-- pv_equiv track=rewrite | github.com/stmharry/body-composition | thin/estimator.py | _example_to_features_and_labels
-- ===== SOURCE A (Python) =====
-- def _example_to_features_and_labels(example, label_keys):
--     features = example.copy()
--     labels = {}
--     for key in label_keys:
--         value = features.pop(key, None)
--         if value is not None:
--             labels[key] = value
--
--     return (features, labels)
-- ===== SOURCE B (Python) =====
-- def _example_to_features_and_labels(example, label_keys):
--     label_keys = list(label_keys)
--     label_set = set(label_keys)
--     features = {k: v for k, v in example.items() if k not in label_set}
--     labels = {k: example[k] for k in label_keys if k in example}
--     return (features, labels)
-- ===== Notes on version B (the rewrite author's own statement) =====
-- stated objective: simpler
-- what changed: B builds both dicts directly by filtering (features as a comprehension over example.items() against a label-key set, labels as a comprehension over label_keys of present keys) instead of A's copy-then-pop mutation of a working dict.
import Mathlib
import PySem

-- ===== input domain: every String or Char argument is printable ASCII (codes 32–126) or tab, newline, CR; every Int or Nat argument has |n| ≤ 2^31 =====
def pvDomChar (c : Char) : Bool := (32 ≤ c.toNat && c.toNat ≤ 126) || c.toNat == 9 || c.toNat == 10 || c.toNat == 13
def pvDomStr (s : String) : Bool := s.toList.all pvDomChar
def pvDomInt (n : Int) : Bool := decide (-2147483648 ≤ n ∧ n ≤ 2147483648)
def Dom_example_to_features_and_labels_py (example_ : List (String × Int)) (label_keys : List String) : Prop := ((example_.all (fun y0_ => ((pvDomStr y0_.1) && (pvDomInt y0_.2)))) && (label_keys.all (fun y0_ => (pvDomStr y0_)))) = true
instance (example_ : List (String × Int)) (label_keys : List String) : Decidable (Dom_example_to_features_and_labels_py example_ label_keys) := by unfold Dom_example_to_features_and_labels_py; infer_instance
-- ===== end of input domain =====

-- B replaces A's copy-then-pop dict mutation by building features and labels directly with filters; equivalence is exact.


-- ===== PORT A =====
-- features = example.copy(); labels = {}; for key in label_keys: value = features.pop(key, None); if value is not None: labels[key] = value
-- (values are ints, so 'value is not None' is exactly 'key was present', i.e. pop? succeeded)
def example_to_features_and_labels_py (example_ : List (String × Int)) (label_keys : List String) : (List (String × Int)) × (List (String × Int)) :=
  let res := label_keys.foldl
    (fun (fl : PySem.Dict String Int × PySem.Dict String Int) key =>
      match fl.1.pop? key with
      | some (v, f') => (f', fl.2.insert key v)
      | none => fl)
    (PySem.Dict.mk example_, PySem.Dict.empty)
  (res.1.items, res.2.items)

-- ===== PORT B =====
-- label_set = set(label_keys); features = {k: v for k, v in example.items() if k not in label_set};
-- labels = {k: example[k] for k in label_keys if k in example}
def example_to_features_and_labels_py_alt (example_ : List (String × Int)) (label_keys : List String) : (List (String × Int)) × (List (String × Int)) :=
  let labelSet : PySem.Set String := PySem.Set.ofList label_keys
  let features : List (String × Int) := example_.filter (fun p => !(PySem.Set.contains labelSet p.1))
  let labels : PySem.Dict String Int :=
    label_keys.foldl
      (fun (d : PySem.Dict String Int) k =>
        match (PySem.Dict.mk example_).get? k with
        | some v => d.insert k v
        | none => d)
      PySem.Dict.empty
  (features, labels.items)

-- ===== PRECONDITION & SPEC =====
def Spec_example_to_features_and_labels_py (example_ : List (String × Int)) (label_keys : List String) (out : (List (String × Int)) × (List (String × Int))) : Prop := out = example_to_features_and_labels_py_alt example_ label_keys
instance (example_ : List (String × Int)) (label_keys : List String) (out : (List (String × Int)) × (List (String × Int))) : Decidable (Spec_example_to_features_and_labels_py example_ label_keys out) := by unfold Spec_example_to_features_and_labels_py; infer_instance

-- ===== CLAIM (what is proved, stated in full; the proofs are below) =====
def Claim_equal_example_to_features_and_labels_py : Prop := ∀ (example_ : List (String × Int)) (label_keys : List String), Dom_example_to_features_and_labels_py example_ label_keys → Spec_example_to_features_and_labels_py example_ label_keys (example_to_features_and_labels_py example_ label_keys)

-- ===== LEMMAS AND PROOFS =====

-- replacing-by-(k,v) map is the identity on a list without key k
theorem map_keep (l : List (String × Int)) (k : String) (v : Int)
    (h : ∀ p ∈ l, p.1 ≠ k) :
    l.map (fun p => if p.1 == k then (k, v) else p) = l := by
  induction l with
  | nil => rfl
  | cons p rest ih =>
    have hp := h p (List.mem_cons_self)
    rw [List.map_cons, ih (fun q hq => h q (List.mem_cons_of_mem _ hq))]
    simp [beq_iff_eq, hp]

-- inserting a key with the value it already has is the identity (unique keys)
theorem insert_get_self (d : PySem.Dict String Int) (k : String) (v : Int)
    (h : d.get? k = some v) (hn : d.keys.Nodup) : d.insert k v = d := by
  have hc : d.contains k = true := by
    rw [PySem.Dict.contains_eq_isSome_get?, h]; rfl
  apply PySem.Dict.ext
  rw [PySem.Dict.items_insert_of_contains _ _ hc]
  clear hc
  obtain ⟨items⟩ := d
  induction items with
  | nil => rfl
  | cons p rest ih =>
    obtain ⟨a, b⟩ := p
    by_cases hak : a = k
    · subst hak
      rw [PySem.Dict.get?_mk_cons] at h
      simp only [BEq.rfl, if_pos] at h
      have hb : b = v := by injection h
      subst hb
      simp only [PySem.Dict.keys, List.map_cons, List.nodup_cons] at hn
      simp only [List.map_cons, BEq.rfl, if_pos]
      rw [map_keep rest a b (fun q hq hq1 => hn.1 (hq1 ▸ List.mem_map_of_mem hq))]
    · have hne : (a == k) = false := by simp [hak]
      rw [PySem.Dict.get?_mk_cons] at h
      rw [hne] at h
      simp only [Bool.false_eq_true, if_neg, not_false_iff] at h
      simp only [PySem.Dict.keys, List.map_cons, List.nodup_cons] at hn
      simp only [List.map_cons, hne, Bool.false_eq_true, if_neg, not_false_iff]
      rw [ih h hn.2]
  -- (hc is re-derived for rest inside ih via hcrest)

-- erase at k' ≠ k looks through; erase at k yields none
theorem get?_erase (d : PySem.Dict String Int) (k k' : String) :
    (d.erase k).get? k' = if k' = k then none else d.get? k' := by
  obtain ⟨items⟩ := d
  induction items with
  | nil => simp [PySem.Dict.erase, PySem.Dict.get?]
  | cons p rest ih =>
    obtain ⟨a, b⟩ := p
    by_cases hak : a = k
    · subst hak
      have : (PySem.Dict.mk ((a, b) :: rest)).erase a = (PySem.Dict.mk rest).erase a := by
        simp [PySem.Dict.erase]
      rw [this, ih]
      by_cases h' : k' = a
      · simp [h']
      · simp [h', PySem.Dict.get?_mk_cons, (by simp [Ne.symm h'] : (a == k') = false)]
    · have hstep : (PySem.Dict.mk ((a, b) :: rest)).erase k
          = PySem.Dict.mk ((a, b) :: ((PySem.Dict.mk rest).erase k).items) := by
        simp [PySem.Dict.erase, hak]
      rw [hstep, PySem.Dict.get?_mk_cons]
      by_cases hak' : a = k'
      · subst hak'
        simp [hak, PySem.Dict.get?_mk_cons]
      · simp only [(by simp [hak'] : (a == k') = false), Bool.false_eq_true, if_neg,
          not_false_iff]
        rw [show (PySem.Dict.mk ((PySem.Dict.mk rest).erase k).items) = (PySem.Dict.mk rest).erase k from rfl, ih]
        by_cases h' : k' = k
        · simp [h']
        · simp [h', PySem.Dict.get?_mk_cons, (by simp [hak'] : (a == k') = false)]

-- A's loop equals (iterated erase, B's labels loop) under the invariant
theorem loop_eq (xs : List (String × Int)) (ks : List String)
    (f l : PySem.Dict String Int)
    (hsub : ∀ k v, f.get? k = some v → (PySem.Dict.mk xs).get? k = some v)
    (hdone : ∀ k v, f.get? k = none → (PySem.Dict.mk xs).get? k = some v → l.insert k v = l)
    (hn : l.keys.Nodup) :
    ks.foldl
      (fun (fl : PySem.Dict String Int × PySem.Dict String Int) key =>
        match fl.1.pop? key with
        | some (v, f') => (f', fl.2.insert key v)
        | none => fl) (f, l)
    = (ks.foldl (fun d k => d.erase k) f,
       ks.foldl
        (fun (d : PySem.Dict String Int) k =>
          match (PySem.Dict.mk xs).get? k with
          | some v => d.insert k v
          | none => d) l) := by
  induction ks generalizing f l with
  | nil => rfl
  | cons key ks ih =>
    simp only [List.foldl_cons]
    cases hf : f.get? key with
    | some v =>
      have hx : (PySem.Dict.mk xs).get? key = some v := hsub _ _ hf
      simp only [PySem.Dict.pop?, hf, Option.map_some, hx]
      apply ih (f.erase key) (l.insert key v)
      · intro k w hkw
        rw [get?_erase] at hkw
        by_cases h' : k = key
        · simp [h'] at hkw
        · rw [if_neg h'] at hkw
          exact hsub _ _ hkw
      · intro k w hkn hkx
        rw [get?_erase] at hkn
        by_cases h' : k = key
        · subst h'
          have : w = v := by rw [hx] at hkx; injection hkx with h''; exact h''.symm
          subst this
          exact PySem.Dict.insert_insert_self _ _ _ _
        · rw [if_neg h'] at hkn
          have hl : l.insert k w = l := hdone _ _ hkn hkx
          have hlk : l.get? k = some w := by
            conv_lhs => rw [← hl]
            exact PySem.Dict.get?_insert_self _ _ _
          have : (l.insert key v).get? k = some w := by
            rw [PySem.Dict.get?_insert_of_ne _ _ h', hlk]
          exact insert_get_self _ _ _ this (PySem.Dict.nodup_keys_insert _ _ _ hn)
      · exact PySem.Dict.nodup_keys_insert _ _ _ hn
    | none =>
      have hfe : f.erase key = f := by
        apply PySem.Dict.ext
        simp only [PySem.Dict.erase]
        apply List.filter_eq_self.mpr
        intro p hp
        simp only [Bool.not_eq_eq_eq_not, Bool.not_true, beq_eq_false_iff_ne]
        intro hpk
        have : (List.find? (fun q => q.1 == key) f.items).isSome := by
          apply List.find?_isSome.mpr
          exact ⟨p, hp, by simp [hpk]⟩
        simp only [PySem.Dict.get?] at hf
        rw [Option.map_eq_none_iff] at hf
        rw [hf] at this
        simp at this
      cases hx : (PySem.Dict.mk xs).get? key with
      | none =>
        simp only [PySem.Dict.pop?, hf, Option.map_none]
        rw [hfe]
        exact ih f l hsub hdone hn
      | some v =>
        simp only [PySem.Dict.pop?, hf, Option.map_none]
        rw [hfe, hdone _ _ hf hx]
        exact ih f l hsub hdone hn

-- iterated erase is one filter against the key set
theorem erase_fold_items (ks : List String) (d : PySem.Dict String Int) :
    (ks.foldl (fun d k => d.erase k) d).items
      = d.items.filter (fun p => !(PySem.Set.contains (PySem.Set.ofList ks) p.1)) := by
  induction ks generalizing d with
  | nil =>
    simp [PySem.Set.contains_eq_listContains]
  | cons k ks ih =>
    simp only [List.foldl_cons]
    rw [ih]
    simp only [PySem.Dict.erase, List.filter_filter]
    apply List.filter_congr
    intro p _
    simp only [PySem.Set.contains_eq_listContains, List.contains_eq_mem, PySem.Set.mem_ofList,
      List.mem_cons]
    by_cases h1 : p.1 = k <;> by_cases h2 : p.1 ∈ ks <;> simp [h1, h2]

-- ===== VERDICT (by name: the statement is the Claim_ definition above) =====
theorem example_to_features_and_labels_py_spec : Claim_equal_example_to_features_and_labels_py := by
  intro example_ label_keys _
  unfold Spec_example_to_features_and_labels_py
  unfold example_to_features_and_labels_py example_to_features_and_labels_py_alt
  rw [loop_eq example_ label_keys (PySem.Dict.mk example_) PySem.Dict.empty
      (fun k v h => h)
      (fun k v h1 h2 => by rw [h1] at h2; exact absurd h2 (by simp))
      PySem.Dict.nodup_keys_empty]
  simp [erase_fold_items]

════════════════════

▶ [Your goal]
Give only the lines from the one holding "-- ===== SOURCE B" through the one holding "-- stated objective: simpler", each restated exactly as it appears above.

▶ [The completed task]
-- ===== SOURCE B (Python) =====
-- def _example_to_features_and_labels(example, label_keys):
--     label_keys = list(label_keys)
--     label_set = set(label_keys)
--     features = {k: v for k, v in example.items() if k not in label_set}
--     labels = {k: example[k] for k in label_keys if k in example}
--     return (features, labels)
-- ===== Notes on version B (the rewrite author's own statement) =====
-- stated objective: simpler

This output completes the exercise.